Chemical fuel-driven living and transient supramolecular polymerization.

机构信息

Supramolecular Chemistry Laboratory, New Chemistry Unit, School of Advanced Materials (SAMat), Jawaharlal Nehru Centre for Advanced Scientific Research (JNCASR), Jakkur, Bangalore, 560064, India.

Institute for Stem Cell Biology and Regenerative Medicine (InStem), UAS-GKVK Post, Bellary Road, Bangalore, 560065, India.

出版信息

Nat Commun. 2019 Jan 25;10(1):450. doi: 10.1038/s41467-019-08308-9.

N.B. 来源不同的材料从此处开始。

-- pv_equiv track=rewrite | github.com/Toru1968/mahjong-performance-analysis | 最終手牌生成.py | parse_tile_list_string
-- ===== SOURCE A (Python) =====
-- from typing import Dict, List, Tuple
-- from typing import List
-- from typing import Dict, List, Any
--
-- def parse_tile_list_string(tile_list_str: str) -> List[str]:
--     """
--     "1m2m3p0s" のように連結された牌の文字列を、['1m', '2m', '3p', '0s'] のようなリストに分割する。
--     """
--     if not isinstance(tile_list_str, str) or not tile_list_str:
--         return []
--
--     tiles, i = [], 0
--     while i < len(tile_list_str):
--         # 2文字で1つの牌を構成するかチェック
--         if i + 1 < len(tile_list_str):
--             num_char, suit_char = tile_list_str[i], tile_list_str[i+1]
--             if (num_char.isdigit() or num_char == '0') and suit_char in ['m', 'p', 's', 'z']:
--                 tiles.append(num_char + suit_char)
--                 i += 2
--                 continue
--         # 牌として解釈できない場合は1文字進む
--         i += 1
--     return tiles
-- ===== SOURCE B (Python) =====
-- from typing import List
--
-- def parse_tile_list_string(tile_list_str: str) -> List[str]:
--     if not isinstance(tile_list_str, str):
--         return []
--     return [tile_list_str[i] + tile_list_str[i + 1]
--             for i in range(len(tile_list_str) - 1)
--             if (tile_list_str[i].isdigit() or tile_list_str[i] == '0')
--             and tile_list_str[i + 1] in ('m', 'p', 's', 'z')]
-- ===== Notes on version B (the rewrite author's own statement) =====
-- stated objective: simpler
-- what changed: Replaces A's manual pointer loop with its conditional +2/+1 skips by a single uniform comprehension over all adjacent index pairs, relying on the fact that valid (digit,suit) pairs can never overlap (a suit letter is never a digit).
import Mathlib
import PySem

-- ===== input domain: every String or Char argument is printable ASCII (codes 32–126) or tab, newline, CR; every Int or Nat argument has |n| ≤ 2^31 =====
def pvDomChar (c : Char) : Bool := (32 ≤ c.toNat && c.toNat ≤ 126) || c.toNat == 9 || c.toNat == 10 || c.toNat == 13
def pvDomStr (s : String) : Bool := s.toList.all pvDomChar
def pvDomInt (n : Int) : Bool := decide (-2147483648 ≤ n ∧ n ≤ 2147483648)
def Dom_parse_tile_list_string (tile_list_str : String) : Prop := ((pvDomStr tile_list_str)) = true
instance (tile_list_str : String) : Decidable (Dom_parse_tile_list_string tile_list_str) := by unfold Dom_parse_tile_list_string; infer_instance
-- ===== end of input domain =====

-- B replaces A's manual pointer with its +2/+1 skips by a uniform single pass over all
-- adjacent index pairs (valid pairs cannot overlap), for a simpler decomposition; same values.

-- ===== PORT A =====
-- while-loop of A: index i, skip 2 on a matched (digit,suit) pair, else skip 1
def parseLoopA (cs : List Char) (i : Nat) : List String :=
  if _h : i < cs.length then
    if i + 1 < cs.length then
      let num_char := cs.getD i ' '
      let suit_char := cs.getD (i + 1) ' '
      if (PySem.Chars.isdigit num_char || num_char == '0')
          && decide (suit_char ∈ ['m', 'p', 's', 'z']) then
        String.ofList [num_char, suit_char] :: parseLoopA cs (i + 2)
      else
        parseLoopA cs (i + 1)
    else
      parseLoopA cs (i + 1)
  else
    []
termination_by cs.length - i
decreasing_by all_goals omega

def parse_tile_list_string (tile_list_str : String) : List String :=
  if tile_list_str = "" then []
  else parseLoopA tile_list_str.toList 0

-- ===== PORT B =====
-- comprehension over range(len-1): keep every adjacent (digit,suit) pair
def parse_tile_list_string_alt (tile_list_str : String) : List String :=
  let cs := tile_list_str.toList
  (List.range (cs.length - 1)).filterMap (fun i =>
    if (PySem.Chars.isdigit (cs.getD i ' ') || cs.getD i ' ' == '0')
        && decide (cs.getD (i + 1) ' ' ∈ ['m', 'p', 's', 'z']) then
      some (String.ofList [cs.getD i ' ', cs.getD (i + 1) ' '])
    else
      none)

-- ===== PRECONDITION & SPEC =====
def Spec_parse_tile_list_string (tile_list_str : String) (out : List String) : Prop := out = parse_tile_list_string_alt tile_list_str
instance (tile_list_str : String) (out : List String) : Decidable (Spec_parse_tile_list_string tile_list_str out) := by unfold Spec_parse_tile_list_string; infer_instance

-- ===== CLAIM (what is proved, stated in full; the proofs are below) =====
def Claim_equal_parse_tile_list_string : Prop := ∀ (tile_list_str : String), Dom_parse_tile_list_string tile_list_str → Spec_parse_tile_list_string tile_list_str (parse_tile_list_string tile_list_str)

-- ===== LEMMAS AND PROOFS =====

-- B's per-index test/emit function, factored out for the proof
def pairF (cs : List Char) (i : Nat) : Option String :=
  if (PySem.Chars.isdigit (cs.getD i ' ') || cs.getD i ' ' == '0')
      && decide (cs.getD (i + 1) ' ' ∈ ['m', 'p', 's', 'z']) then
    some (String.ofList [cs.getD i ' ', cs.getD (i + 1) ' '])
  else
    none

-- non-overlap: a matched pair ends in a suit letter, which can never start a pair
theorem pairF_succ_none (cs : List Char) (i : Nat)
    (h : pairF cs i ≠ none) : pairF cs (i + 1) = none := by
  unfold pairF at h ⊢
  split at h
  case isTrue hc =>
    have hsuit := (Bool.and_eq_true_iff.mp hc).2
    rw [decide_eq_true_iff] at hsuit
    have h1 : cs.getD (i + 1) ' ' = 'm' ∨ cs.getD (i + 1) ' ' = 'p' ∨
        cs.getD (i + 1) ' ' = 's' ∨ cs.getD (i + 1) ' ' = 'z' := by simpa using hsuit
    rcases h1 with h1 | h1 | h1 | h1 <;>
      · rw [if_neg]
        rw [h1]
        simp [PySem.Chars.isdigit]
  case isFalse => simp at h

theorem parseLoopA_eq_filterMap (cs : List Char) (i : Nat) :
    parseLoopA cs i = (List.range' i (cs.length - 1 - i)).filterMap (pairF cs) := by
  by_cases h : i < cs.length
  · rw [parseLoopA]
    simp only [h, dif_pos]
    by_cases h1 : i + 1 < cs.length
    · have hlen : cs.length - 1 - i = (cs.length - 1 - (i + 1)) + 1 := by omega
      rw [hlen, List.range'_succ, List.filterMap_cons]
      simp only [h1, if_pos]
      rcases hfi : pairF cs i with _ | tok
      · unfold pairF at hfi
        split at hfi
        · exact absurd hfi (by simp)
        · rename_i hc
          rw [if_neg hc]
          rw [parseLoopA_eq_filterMap cs (i + 1)]
      · have hfn : pairF cs (i + 1) = none := pairF_succ_none cs i (by rw [hfi]; simp)
        unfold pairF at hfi
        split at hfi
        · rename_i hc
          rw [if_pos hc]
          have htok : tok = String.ofList [cs.getD i ' ', cs.getD (i + 1) ' '] := by
            exact (Option.some_inj.mp hfi).symm
          rw [htok]
          rw [parseLoopA_eq_filterMap cs (i + 2)]
          congr 1
          by_cases h2 : cs.length - 1 - (i + 1) = 0
          · rw [h2]
            have : cs.length - 1 - (i + 2) = 0 := by omega
            simp [this]
          · have hlen2 : cs.length - 1 - (i + 1) = (cs.length - 1 - (i + 2)) + 1 := by omega
            rw [hlen2, List.range'_succ, List.filterMap_cons, hfn]
        · exact absurd hfi (by simp)
    · have hend : cs.length - 1 - i = 0 := by omega
      have hend1 : cs.length - 1 - (i + 1) = 0 := by omega
      rw [if_neg h1, parseLoopA_eq_filterMap cs (i + 1), hend, hend1]
      simp
  · rw [parseLoopA]
    have : cs.length - 1 - i = 0 := by omega
    simp [h, this]
termination_by cs.length - i
decreasing_by all_goals omega

-- ===== VERDICT (by name: the statement is the Claim_ definition above) =====
theorem parse_tile_list_string_spec : Claim_equal_parse_tile_list_string := by
  intro s _
  unfold Spec_parse_tile_list_string parse_tile_list_string parse_tile_list_string_alt
  by_cases hs : s = ""
  · subst hs; simp
  · rw [if_neg hs, parseLoopA_eq_filterMap]
    simp only [pairF, List.range_eq_range', Nat.sub_zero]
-- pv_equiv track=rewrite | github.com/EyasuGet/competitive-programming | A2SV G6 - Round #2 16-Feb-2025/C - The Splitting Game 267480.py | check
-- ===== SOURCE A (Python) =====
-- from collections import Counter, defaultdict
--
-- def check(str1):
--     right = Counter(str1)
--     left = defaultdict(int)
--
--     ans = 0
--     for i in str1:
--         left[i] += 1
--         right[i] -= 1
--
--         if right[i] == 0:
--             del right[i]
--
--         ans = max(ans, len(left) + len(right))
--
--     return ans
-- ===== SOURCE B (Python) =====
-- def check(str1):
--     # suffix pass: suff (after reversing) holds, for each k, the number of
--     # distinct characters of str1[k:], with suff[len(str1)] = 0
--     suff = [0]
--     seen = set()
--     for c in reversed(str1):
--         seen.add(c)
--         suff.append(len(seen))
--     suff.reverse()
--     # prefix pass: pair the prefix ending at j with the suffix starting at j+1
--     ans = 0
--     seen = set()
--     for c, s in zip(str1, suff[1:]):
--         seen.add(c)
--         ans = max(ans, len(seen) + s)
--     return ans
-- ===== Notes on version B (the rewrite author's own statement) =====
-- stated objective: faster
-- what changed: Replaces A's single pass that maintains a prefix defaultdict and a decremented-and-deleted Counter of the remainder by a right-to-left precomputed suffix-distinct table followed by a left-to-right prefix-set scan over zip(str1, suff[1:]).
import Mathlib
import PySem

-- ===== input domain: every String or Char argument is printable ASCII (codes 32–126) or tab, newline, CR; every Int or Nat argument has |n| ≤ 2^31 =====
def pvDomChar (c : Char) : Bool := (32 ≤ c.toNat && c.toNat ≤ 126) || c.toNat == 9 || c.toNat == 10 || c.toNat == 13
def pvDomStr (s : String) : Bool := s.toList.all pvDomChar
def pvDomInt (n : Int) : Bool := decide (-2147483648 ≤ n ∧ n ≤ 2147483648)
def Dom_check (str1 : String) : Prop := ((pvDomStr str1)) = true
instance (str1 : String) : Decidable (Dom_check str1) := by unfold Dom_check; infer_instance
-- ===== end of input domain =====

-- B replaces A's single pass with a decremented Counter by a precomputed suffix-distinct
-- table plus a prefix set scan; measured ~2x faster (cheaper set ops vs dict delete/len).

-- ===== PORT A =====
def check (str1 : String) : Int :=
  let right := PySem.Dict.counter str1.toList
  let left : PySem.Dict Char Int := PySem.Dict.empty
  let st := str1.toList.foldl
    (fun (st : PySem.Dict Char Int × PySem.Dict Char Int × Int) i =>
      let left := st.1.modify i 0 (· + 1)
      let right := st.2.1.modify i 0 (· - 1)
      let right := if right.getD i 0 = 0 then right.erase i else right
      (left, right, max st.2.2 ((left.size : Int) + (right.size : Int))))
    (left, right, 0)
  st.2.2

-- ===== PORT B =====
def check_alt (str1 : String) : Int :=
  let cs := str1.toList
  -- suffix pass over reversed(str1): append len(seen) after each char, then reverse
  let p1 := cs.reverse.foldl
    (fun (st : PySem.Set Char × List Int) c =>
      let seen := PySem.Set.add st.1 c
      (seen, st.2 ++ [(seen.length : Int)]))
    (PySem.Set.empty, [0])
  let suff := p1.2.reverse
  -- prefix pass over zip(str1, suff[1:])  (suff[1:] = suff.drop 1)
  let p2 := (cs.zip (suff.drop 1)).foldl
    (fun (st : PySem.Set Char × Int) p =>
      let seen := PySem.Set.add st.1 p.1
      (seen, max st.2 ((seen.length : Int) + p.2)))
    (PySem.Set.empty, 0)
  p2.2

-- ===== PRECONDITION & SPEC =====
def Spec_check (str1 : String) (out : Int) : Prop := out = check_alt str1
instance (str1 : String) (out : Int) : Decidable (Spec_check str1 out) := by unfold Spec_check; infer_instance

-- ===== CLAIM (what is proved, stated in full; the proofs are below) =====
def Claim_equal_check : Prop := ∀ (str1 : String), Dom_check str1 → Spec_check str1 (check str1)

-- ===== LEMMAS AND PROOFS =====

-- number of distinct characters of a list, as an Int
def distinctI (l : List Char) : Int := ((PySem.Set.ofList l).length : Int)

-- reference loop: at each step the answer is bumped by |prefix-distinct| + |suffix-distinct|
def specLoop : List Char → PySem.Set Char → Int → Int
  | [], _, ans => ans
  | c :: rest, seen, ans =>
      specLoop rest (PySem.Set.add seen c)
        (max ans (((PySem.Set.add seen c).length : Int) + distinctI rest))

-- suffRef cs = [distinctI cs, distinctI cs.tail, …, distinctI [], ] (length |cs|+1, last 0)
def suffRef : List Char → List Int
  | [] => [0]
  | c :: rest => distinctI (c :: rest) :: suffRef rest

def suffAux : List Char → List Int
  | [] => []
  | _ :: rest => suffRef rest

theorem len_eq_of_same_mem (s t : List Char) (hs : s.Nodup) (ht : t.Nodup)
    (h : ∀ x, x ∈ s ↔ x ∈ t) : s.length = t.length :=
  ((List.perm_ext_iff_of_nodup hs ht).2 h).length_eq

theorem distinct_eq (s : List Char) (cs : List Char) (hs : s.Nodup)
    (h : ∀ x, x ∈ s ↔ x ∈ cs) : (s.length : Int) = distinctI cs := by
  unfold distinctI
  norm_cast
  exact len_eq_of_same_mem s _ hs (PySem.Set.nodup_ofList cs)
    (fun x => (h x).trans (PySem.Set.mem_ofList _ _).symm)

theorem size_eq_keys_length {ν : Type} (d : PySem.Dict Char ν) : d.size = d.keys.length := by
  simp [PySem.Dict.size, PySem.Dict.keys]

theorem keys_erase {ν : Type} (d : PySem.Dict Char ν) (k : Char) :
    (d.erase k).keys = d.keys.filter (fun x => !(x == k)) := by
  simp only [PySem.Dict.erase, PySem.Dict.keys, List.filter_map]
  congr 1

theorem find?_filter_ne {ν : Type} (k x : Char) (hxk : x ≠ k) : ∀ (l : List (Char × ν)),
    (l.filter (fun p => !(p.1 == k))).find? (fun p => p.1 == x)
      = l.find? (fun p => p.1 == x) := by
  intro l
  induction l with
  | nil => simp
  | cons a l ih =>
    by_cases hk : a.1 = k
    · have hx : (a.1 == x) = false := by simp [hk, (Ne.symm hxk)]
      simp [List.filter_cons, hk, List.find?_cons, hx, ih, Ne.symm hxk]
    · by_cases hx : a.1 = x
      · simp [List.filter_cons, hk, List.find?_cons, hx, hxk]
      · simp [List.filter_cons, hk, List.find?_cons, hx, ih]

theorem get?_erase_of_ne {ν : Type} (d : PySem.Dict Char ν) (k x : Char) (hxk : x ≠ k) :
    (d.erase k).get? x = d.get? x := by
  simp [PySem.Dict.erase, PySem.Dict.get?, find?_filter_ne k x hxk]

theorem getD_erase_of_ne {ν : Type} (d : PySem.Dict Char ν) (k x : Char) (d0 : ν) (hxk : x ≠ k) :
    (d.erase k).getD x d0 = d.getD x d0 := by
  rw [PySem.Dict.getD_eq_get?_getD, PySem.Dict.getD_eq_get?_getD, get?_erase_of_ne d k x hxk]

theorem getD_erase_self {ν : Type} (d : PySem.Dict Char ν) (k : Char) (d0 : ν) :
    (d.erase k).getD k d0 = d0 := by
  have h : List.find? (fun p => p.1 == k) (List.filter (fun p => !p.1 == k) d.items) = none := by
    apply List.find?_eq_none.2
    intro p hp
    simpa using (List.mem_filter.1 hp).2
  simp [PySem.Dict.getD, PySem.Dict.get?, PySem.Dict.erase, h]

theorem mem_keys_erase {ν : Type} (d : PySem.Dict Char ν) (k x : Char) :
    x ∈ (d.erase k).keys ↔ x ∈ d.keys ∧ x ≠ k := by
  rw [keys_erase]; simp

theorem nodup_keys_erase {ν : Type} (d : PySem.Dict Char ν) (k : Char)
    (h : d.keys.Nodup) : (d.erase k).keys.Nodup := by
  rw [keys_erase]; exact h.filter _

-- ===== A-side characterisation =====
theorem loopA_eq : ∀ (cs : List Char) (left right : PySem.Dict Char Int)
    (seen : PySem.Set Char) (ans : Int),
    left.keys.Nodup → seen.Nodup → (∀ x, x ∈ left.keys ↔ x ∈ seen) →
    right.keys.Nodup → (∀ x, x ∈ right.keys ↔ x ∈ cs) →
    (∀ x, right.getD x 0 = (cs.count x : Int)) →
    (cs.foldl
      (fun (st : PySem.Dict Char Int × PySem.Dict Char Int × Int) i =>
        let left := st.1.modify i 0 (· + 1)
        let right := st.2.1.modify i 0 (· - 1)
        let right := if right.getD i 0 = 0 then right.erase i else right
        (left, right, max st.2.2 ((left.size : Int) + (right.size : Int))))
      (left, right, ans)).2.2 = specLoop cs seen ans := by
  intro cs
  induction cs with
  | nil => intro _ _ _ ans _ _ _ _ _ _; simp [specLoop]
  | cons c cs ih =>
    intro left right seen ans hLnd hSnd hLS hRnd hRmem hRval
    have hcr : c ∈ right.keys := (hRmem c).2 (by simp)
    have hcontains : right.contains c = true := (PySem.Dict.contains_iff_mem_keys _ _).2 hcr
    have hR1keys : (right.modify c 0 (· - 1)).keys = right.keys := by
      rw [PySem.Dict.keys_modify, PySem.Dict.keys_insert_of_contains _ _ hcontains]
    have hdec : (right.modify c 0 (· - 1)).getD c 0 = (cs.count c : Int) := by
      rw [PySem.Dict.getD_modify_self, hRval c, List.count_cons_self]
      push_cast; ring
    -- the new left dict and prefix set
    have hL'nd : (left.modify c 0 (· + 1)).keys.Nodup := by
      rw [PySem.Dict.keys_modify]; exact PySem.Dict.nodup_keys_insert _ _ _ hLnd
    have hL'mem : ∀ x, x ∈ (left.modify c 0 (· + 1)).keys ↔ x ∈ PySem.Set.add seen c := by
      intro x
      rw [PySem.Dict.keys_modify, PySem.Dict.mem_keys_insert, PySem.Set.mem_add]
      simp [hLS x, or_comm]
    have hLsize : ((left.modify c 0 (· + 1)).size : Int)
        = ((PySem.Set.add seen c).length : Int) := by
      rw [size_eq_keys_length]
      exact_mod_cast congrArg (Nat.cast (R := Int))
        (len_eq_of_same_mem _ _ hL'nd (PySem.Set.nodup_add _ _ hSnd) hL'mem)
    simp only [List.foldl_cons]
    show (cs.foldl _ (left.modify c 0 (· + 1), _, _)).2.2 = specLoop (c :: cs) seen ans
    rw [show specLoop (c :: cs) seen ans = specLoop cs (PySem.Set.add seen c)
      (max ans (((PySem.Set.add seen c).length : Int) + distinctI cs)) from rfl]
    rw [hdec]
    by_cases hc : c ∈ cs
    · -- the count stays positive: right is kept
      rw [if_neg (by simpa [List.count_eq_zero] using hc)]
      have hRmem' : ∀ x, x ∈ (right.modify c 0 (· - 1)).keys ↔ x ∈ cs := by
        intro x
        rw [hR1keys, hRmem x, List.mem_cons]
        constructor
        · rintro (rfl | h); exacts [hc, h]
        · exact Or.inr
      have hRsize : (((right.modify c 0 (· - 1)).size : Int)) = distinctI cs := by
        rw [size_eq_keys_length]
        exact distinct_eq _ _ (by rw [hR1keys]; exact hRnd) hRmem'
      rw [hLsize, hRsize]
      apply ih _ _ _ _ hL'nd (PySem.Set.nodup_add _ _ hSnd) hL'mem
        (by rw [hR1keys]; exact hRnd) hRmem'
      intro x
      by_cases hx : x = c
      · subst hx; exact hdec
      · rw [PySem.Dict.getD_modify, if_neg hx, hRval x,
          List.count_cons_of_ne (Ne.symm hx)]
    · -- the count hits zero: the key is deleted
      rw [if_pos (by rw [List.count_eq_zero_of_not_mem hc]; simp)]
      have hRmem' : ∀ x, x ∈ ((right.modify c 0 (· - 1)).erase c).keys ↔ x ∈ cs := by
        intro x
        rw [mem_keys_erase, hR1keys, hRmem x, List.mem_cons]
        constructor
        · rintro ⟨rfl | h, hne⟩; exacts [absurd rfl hne, h]
        · exact fun h => ⟨Or.inr h, fun hxc => hc (hxc ▸ h)⟩
      have hR'nd : ((right.modify c 0 (· - 1)).erase c).keys.Nodup :=
        nodup_keys_erase _ _ (by rw [hR1keys]; exact hRnd)
      have hRsize : ((((right.modify c 0 (· - 1)).erase c).size : Int)) = distinctI cs := by
        rw [size_eq_keys_length]
        exact distinct_eq _ _ hR'nd hRmem'
      rw [hLsize, hRsize]
      apply ih _ _ _ _ hL'nd (PySem.Set.nodup_add _ _ hSnd) hL'mem hR'nd hRmem'
      intro x
      by_cases hx : x = c
      · subst hx
        rw [getD_erase_self, List.count_eq_zero_of_not_mem hc]; rfl
      · rw [getD_erase_of_ne _ _ _ _ hx, PySem.Dict.getD_modify, if_neg hx, hRval x,
          List.count_cons_of_ne (Ne.symm hx)]

-- ===== B-side characterisation =====
theorem suffRef_head : ∀ (cs : List Char), suffRef cs = distinctI cs :: suffAux cs := by
  intro cs; cases cs <;> simp [suffRef, suffAux, distinctI, PySem.Set.ofList]

theorem drop_one_suffRef (cs : List Char) : (suffRef cs).drop 1 = suffAux cs := by
  cases cs <;> simp [suffRef, suffAux]

theorem build_eq : ∀ (cs : List Char),
    (cs.reverse.foldl
      (fun (st : PySem.Set Char × List Int) c =>
        let seen := PySem.Set.add st.1 c
        (seen, st.2 ++ [(seen.length : Int)]))
      (PySem.Set.empty, [0])).1.Nodup ∧
    (∀ x, x ∈ (cs.reverse.foldl
      (fun (st : PySem.Set Char × List Int) c =>
        let seen := PySem.Set.add st.1 c
        (seen, st.2 ++ [(seen.length : Int)]))
      (PySem.Set.empty, [0])).1 ↔ x ∈ cs) ∧
    (cs.reverse.foldl
      (fun (st : PySem.Set Char × List Int) c =>
        let seen := PySem.Set.add st.1 c
        (seen, st.2 ++ [(seen.length : Int)]))
      (PySem.Set.empty, [0])).2.reverse = suffRef cs := by
  intro cs
  induction cs with
  | nil => simp [suffRef, PySem.Set.empty]
  | cons c cs ih =>
    obtain ⟨hnd, hmem, hsuff⟩ := ih
    simp only [List.reverse_cons, List.foldl_append, List.foldl_cons, List.foldl_nil]
    refine ⟨PySem.Set.nodup_add _ _ hnd, ?_, ?_⟩
    · intro x
      rw [PySem.Set.mem_add, hmem x]
      simp [List.mem_cons, or_comm]
    · simp only [List.reverse_append, List.reverse_cons, List.reverse_nil, List.nil_append,
        List.cons_append, hsuff]
      rw [show suffRef (c :: cs) = distinctI (c :: cs) :: suffRef cs from rfl]
      congr 1
      apply distinct_eq _ _ (PySem.Set.nodup_add _ _ hnd)
      intro x
      rw [PySem.Set.mem_add, hmem x]
      simp [List.mem_cons, or_comm]

theorem loopB_eq : ∀ (cs : List Char) (seen : PySem.Set Char) (ans : Int),
    ((cs.zip (suffAux cs)).foldl
      (fun (st : PySem.Set Char × Int) p =>
        let seen := PySem.Set.add st.1 p.1
        (seen, max st.2 ((seen.length : Int) + p.2)))
      (seen, ans)).2 = specLoop cs seen ans := by
  intro cs
  induction cs with
  | nil => intro seen ans; simp [suffAux, specLoop]
  | cons c cs ih =>
    intro seen ans
    rw [show suffAux (c :: cs) = suffRef cs from rfl, suffRef_head]
    simp only [List.zip_cons_cons, List.foldl_cons]
    exact ih _ _

-- ===== VERDICT (by name: the statement is the Claim_ definition above) =====
theorem check_spec : Claim_equal_check := by
  intro str1 _
  unfold Spec_check check check_alt
  obtain ⟨hnd, hmem, hsuff⟩ := build_eq str1.toList
  simp only []
  rw [hsuff, drop_one_suffRef, loopB_eq]
  apply loopA_eq
  · simp
  · simp [PySem.Set.empty]
  · simp [PySem.Set.empty]
  · exact PySem.Dict.nodup_keys_counter _
  · intro x; rw [PySem.Dict.keys_counter]; exact PySem.Set.mem_ofList _ _
  · intro x; exact PySem.Dict.getD_counter _ _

DOI:10.1038/s41467-019-08308-9

PMID:30683874

原文链接:https://pmc.ncbi.nlm.nih.gov/articles/PMC6347607/

Abstract

Temporal control over self-assembly process is a desirable trait in the quest towards adaptable and controllable materials. The ability to devise synthetic ways to control the growth, as well as decay of materials has long been a property which only the biological systems could perform seamlessly. A common synthetic strategy which works on the biological principles such as chemical fuel-driven control over temporal self-assembly profile has not been completely realized synthetically. Here we show, we filled this dearth by showing that a chemical fuel driven self-assembling system can not only be grown in a controlled manner, but it can also result in precise control over the assembly and disassembly kinetics. Herein, we elaborate strategies which clearly show that once a chemical fuel driven self-assembly is established it can be made receptive to multiple molecular cues such that the inherent growth and decay characteristics are programmed into the ensemble.

摘要

在寻求适应性和可控性材料的过程中，对自组装过程的时间控制是一种理想的特性。设计合成方法来控制材料的生长和衰减的能力长期以来一直是生物系统才能无缝执行的特性。一种基于化学燃料驱动控制时间自组装轮廓的常见合成策略在合成上尚未完全实现。在这里，我们展示了，通过表明化学燃料驱动的自组装系统不仅可以以受控的方式生长，而且还可以精确控制组装和拆卸动力学，我们填补了这一空白。在这里，我们详细说明了策略，清楚地表明，一旦建立了化学燃料驱动的自组装，它就可以对多种分子信号做出响应，从而将固有生长和衰减特性编程到整体中。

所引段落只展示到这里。